Re: [sqlite] Feature request: copying vacuum

2010-09-09 Thread Taras Glek
  On 09/01/2010 11:41 AM, Taras Glek wrote:
> Hi,
> Currently VACUUM takes care of sqlite-level fragmentation. 
> Unfortunately it does little for fs-level fragmentation since the same 
> file is being reused. It would be really beneficial for Mozilla 
> performance if we could get a vacuum/hotcopy mode.
>
> As I understand it, currently vacuum works by copying out the data to 
> a new file, then copying it back in and truncating the original db file.
>
> It would be really nice to instead do something like:
>
> copy the data to a new file
>
> swap the underlying filehandles to point at new file
>
> remove old file
>
> rename the new file to old name.
>
> This yields two benefits:
>
> A less fragmented db
>
> ~50% vacuum speedup since the data is only copied once
>
> Currently we can copy the data to a new file, but it is a pretty 
> invasive change to swap all of the current sqlite connections to the 
> new file. Things like prepared statements, etc need to be updated for 
> every single db consumer. Thus it would make sense to have this 
> feature on the sqlite side.
>
> Is this reasonable request?
>
> Thanks,
> Taras
I sent this last week, wanted to address some issues that were raised 
about my proposal.

Sorry for the weird(and late!) reply, I'm subscribed via a digest(would 
be so nice to have a gmane mirror), so I can't reply directly.

Richard Hipp:
> If other connections have the database file open while it is being vacuumed,
> then on unix the other connections will still be left open on the old
> unlinked version of the database file and will never see the new content.
> And on windows, the file swapping and renaming simply is not allowed while
> other connections have the database files open.
> The work around is to modify SQLite so that it is constantly closing and
> reopening the database files.  But that adds rather large overheads that
> seem likely to be much greater than any savings seen through a reduction in
> disk FS fragmentation.
>
>
I agree with both points. A copying VACUUM should specify that it does 
not support the multi-connection usecase.

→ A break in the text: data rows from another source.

-- pv_equiv track=rewrite | github.com/fflorey/advent_of_code_2023 | 7/7a.py | find_four_same_cards
-- ===== SOURCE A (Python) =====
-- def find_four_same_cards(cards):
--     result = []
--     for card in cards:
--         counts = {}
--         for char in card:
--             counts[char] = counts.get(char, 0) + 1
--         if 4 in counts.values():
--             result.append(card)
--     return result
-- ===== SOURCE B (Python) =====
-- def run_lengths(s):
--     lens = []
--     while s:
--         c = s[0]
--         n = 0
--         while n < len(s) and s[n] == c:
--             n += 1
--         lens.append(n)
--         s = s[n:]
--     return lens
--
--
-- def find_four_same_cards(cards):
--     return [card for card in cards if 4 in run_lengths(sorted(card))]
-- ===== Notes on version B (the rewrite author's own statement) =====
-- stated objective: alternative
-- what changed: Instead of building a per-card character-frequency dict and testing its values, B sorts each card and scans the sorted characters once, collecting maximal run lengths, keeping the card iff some run has length exactly 4 (sort-then-group vs counting).
import Mathlib
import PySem

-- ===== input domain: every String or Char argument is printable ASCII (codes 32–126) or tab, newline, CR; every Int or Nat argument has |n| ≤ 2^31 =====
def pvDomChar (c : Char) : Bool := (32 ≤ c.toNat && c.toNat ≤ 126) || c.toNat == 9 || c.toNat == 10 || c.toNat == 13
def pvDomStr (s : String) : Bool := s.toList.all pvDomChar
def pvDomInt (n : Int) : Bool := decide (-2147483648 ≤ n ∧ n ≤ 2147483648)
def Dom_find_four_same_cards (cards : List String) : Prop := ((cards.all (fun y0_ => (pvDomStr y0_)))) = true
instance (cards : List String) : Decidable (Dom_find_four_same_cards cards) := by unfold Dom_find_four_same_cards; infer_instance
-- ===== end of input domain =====

-- B sorts each card and scans maximal run lengths, keeping a card iff some run has length
-- exactly 4, instead of A's per-card frequency dict; same return values (alternative algorithm).

-- ===== PORT A =====
def find_four_same_cards (cards : List String) : List String :=
  cards.foldl (fun result card =>
    let counts := card.toList.foldl (fun d ch => d.insert ch (d.getD ch 0 + 1))
      (PySem.Dict.empty : PySem.Dict Char Int)
    if counts.values.contains (4 : Int) then result ++ [card] else result) []

-- ===== PORT B =====
-- run_lengths: while s: take the maximal prefix of copies of s[0], record its length, drop it
def runLens : List Char → List Nat
  | [] => []
  | c :: rest =>
      ((rest.takeWhile (· == c)).length + 1) :: runLens (rest.dropWhile (· == c))
  termination_by s => s.length
  decreasing_by
    exact Nat.lt_succ_of_le (List.Sublist.length_le (List.dropWhile_sublist _))

def find_four_same_cards_alt (cards : List String) : List String :=
  cards.filter (fun card =>
    (runLens (PySem.List.sorted card.toList (fun x => x) false)).contains 4)

-- ===== PRECONDITION & SPEC =====
def Spec_find_four_same_cards (cards : List String) (out : List String) : Prop := out = find_four_same_cards_alt cards
instance (cards : List String) (out : List String) : Decidable (Spec_find_four_same_cards cards out) := by unfold Spec_find_four_same_cards; infer_instance

-- ===== CLAIM (what is proved, stated in full; the proofs are below) =====
def Claim_equal_find_four_same_cards : Prop := ∀ (cards : List String), Dom_find_four_same_cards cards → Spec_find_four_same_cards cards (find_four_same_cards cards)

-- ===== LEMMAS AND PROOFS =====

-- on a (≤)-sorted list, the run lengths are exactly the multiplicities of its elements
lemma mem_runLens_iff (s : List Char) (hs : s.Pairwise (· ≤ ·)) (n : Nat) :
    n ∈ runLens s ↔ ∃ c ∈ s, s.count c = n := by
  induction s using runLens.induct with
  | case1 =>
      simp [runLens]
  | case2 c rest ih =>
      have hrest : rest.Pairwise (· ≤ ·) := (List.pairwise_cons.mp hs).2
      have hle : ∀ x ∈ rest, c ≤ x := (List.pairwise_cons.mp hs).1
      set t := rest.takeWhile (· == c) with ht
      set d := rest.dropWhile (· == c) with hd
      have hsplit : rest = t ++ d := (List.takeWhile_append_dropWhile).symm
      have hteq : ∀ x ∈ t, x = c := fun x hx => by
        simpa using List.mem_takeWhile_imp hx
      have hd_pw : d.Pairwise (· ≤ ·) := List.Pairwise.sublist (List.dropWhile_sublist _) hrest
      -- c is not in d
      have hcd : c ∉ d := by
        intro hcmem
        cases hdd : d with
        | nil => simp [hdd] at hcmem
        | cons h d' =>
          have hh : ¬ (h == c) = true := by
            have := List.head?_dropWhile_not (· == c) rest
            rw [← hd, hdd] at this; simpa using this
          have hhc : h ≠ c := by simpa using hh
          have hhmem : h ∈ rest := by
            rw [hsplit, hdd]; simp
          have hch : c ≤ h := hle h hhmem
          have hclt : c < h := lt_of_le_of_ne hch (Ne.symm hhc)
          rw [hdd] at hcmem
          rcases List.mem_cons.mp hcmem with h1 | h2
          · exact hhc h1.symm
          · have : h ≤ c := by
              have := List.pairwise_cons.mp (hdd ▸ hd_pw)
              exact this.1 c h2
            exact absurd (lt_of_lt_of_le hclt this) (lt_irrefl c)
      -- counts
      have hcount_c : (c :: rest).count c = t.length + 1 := by
        rw [hsplit]
        simp [List.count_append, List.count_eq_zero.mpr hcd,
          List.count_eq_length.mpr (fun b hb => (hteq b hb).symm)]
      have hcount_ne : ∀ ch, ch ≠ c → (c :: rest).count ch = d.count ch := by
        intro ch hne
        rw [hsplit]
        simp [List.count_append, Ne.symm hne,
          List.count_eq_zero.mpr (fun hmem => hne (hteq ch hmem))]
      rw [show runLens (c :: rest) = (t.length + 1) :: runLens d from by
        rw [runLens]]
      simp only [List.mem_cons]
      rw [ih hd_pw]
      constructor
      · rintro (h1 | h2)
        · exact ⟨c, Or.inl rfl, by rw [hcount_c, h1]⟩
        · obtain ⟨ch, hmem, hcnt⟩ := h2
          have hne : ch ≠ c := fun h => hcd (h ▸ hmem)
          refine ⟨ch, Or.inr (hsplit ▸ List.mem_append_right t hmem), ?_⟩
          rw [hcount_ne ch hne, hcnt]
      · rintro ⟨ch, hmem, hcnt⟩
        by_cases hne : ch = c
        · left; rw [hne, hcount_c] at hcnt; omega
        · right
          refine ⟨ch, ?_, ?_⟩
          · rcases hmem with h1 | h2
            · exact absurd h1 hne
            · rcases List.mem_append.mp (hsplit ▸ h2) with h3 | h4
              · exact absurd (hteq ch h3) hne
              · exact h4
          · rw [← hcount_ne ch hne, hcnt]

-- per-card: A's dict-values test equals B's run-length test on the sorted card
lemma per_card (l : List Char) :
    ((l.foldl (fun d ch => d.insert ch (d.getD ch 0 + 1))
        (PySem.Dict.empty : PySem.Dict Char Int)).values).contains (4 : Int)
      = (runLens (PySem.List.sorted l (fun x => x) false)).contains 4 := by
  rw [PySem.Dict.foldl_insert_getD_add_one_eq_counter]
  rw [Bool.eq_iff_iff]
  simp only [PySem.Dict.values, PySem.Dict.items_counter, List.map_map,
    List.contains_iff_mem, List.mem_map, Function.comp, PySem.Set.mem_ofList]
  rw [mem_runLens_iff _ (by simpa using PySem.List.sorted_pairwise l (fun x => x)) 4]
  constructor
  · rintro ⟨k, hk, hv⟩
    refine ⟨k, (PySem.List.mem_sorted _ _ _ _).mpr hk, ?_⟩
    rw [(PySem.List.sorted_perm l (fun x => x) false).count_eq]
    exact_mod_cast hv
  · rintro ⟨k, hk, hv⟩
    rw [(PySem.List.sorted_perm l (fun x => x) false).count_eq] at hv
    exact ⟨k, (PySem.List.mem_sorted _ _ _ _).mp hk, by exact_mod_cast hv⟩

-- ===== VERDICT (by name: the statement is the Claim_ definition above) =====
theorem find_four_same_cards_spec : Claim_equal_find_four_same_cards := by
  intro cards _
  unfold Spec_find_four_same_cards find_four_same_cards find_four_same_cards_alt
  simp only [per_card]
  rw [PySem.List.foldl_append_if_eq_filter]
  simp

It fail abort if it detects 
another db connection( or have this mentioned in documentation if this 
detection isn't possible).
The wins from avoiding disk fragmentation+copying less data are 
significant. Punting seems like a reasonable alternative to forcing 
sqlite to constantly close/open the db.


Jay A. Kreibich:

>You're also breaking transactional integrity.  You need the option of
>backing-out of the operation right up until the moment it works, and
>this procedure can't do that.  For example, if you lose power right
>after "remove old file", your database is no longer there.
>
You are right my original sequence of events was flawed, it should be:

copy the data to a new file

swap the underlying filehandles to point at new file

rename the new file to old name(this also removes old file).

This takes care of the "remove old file" problem.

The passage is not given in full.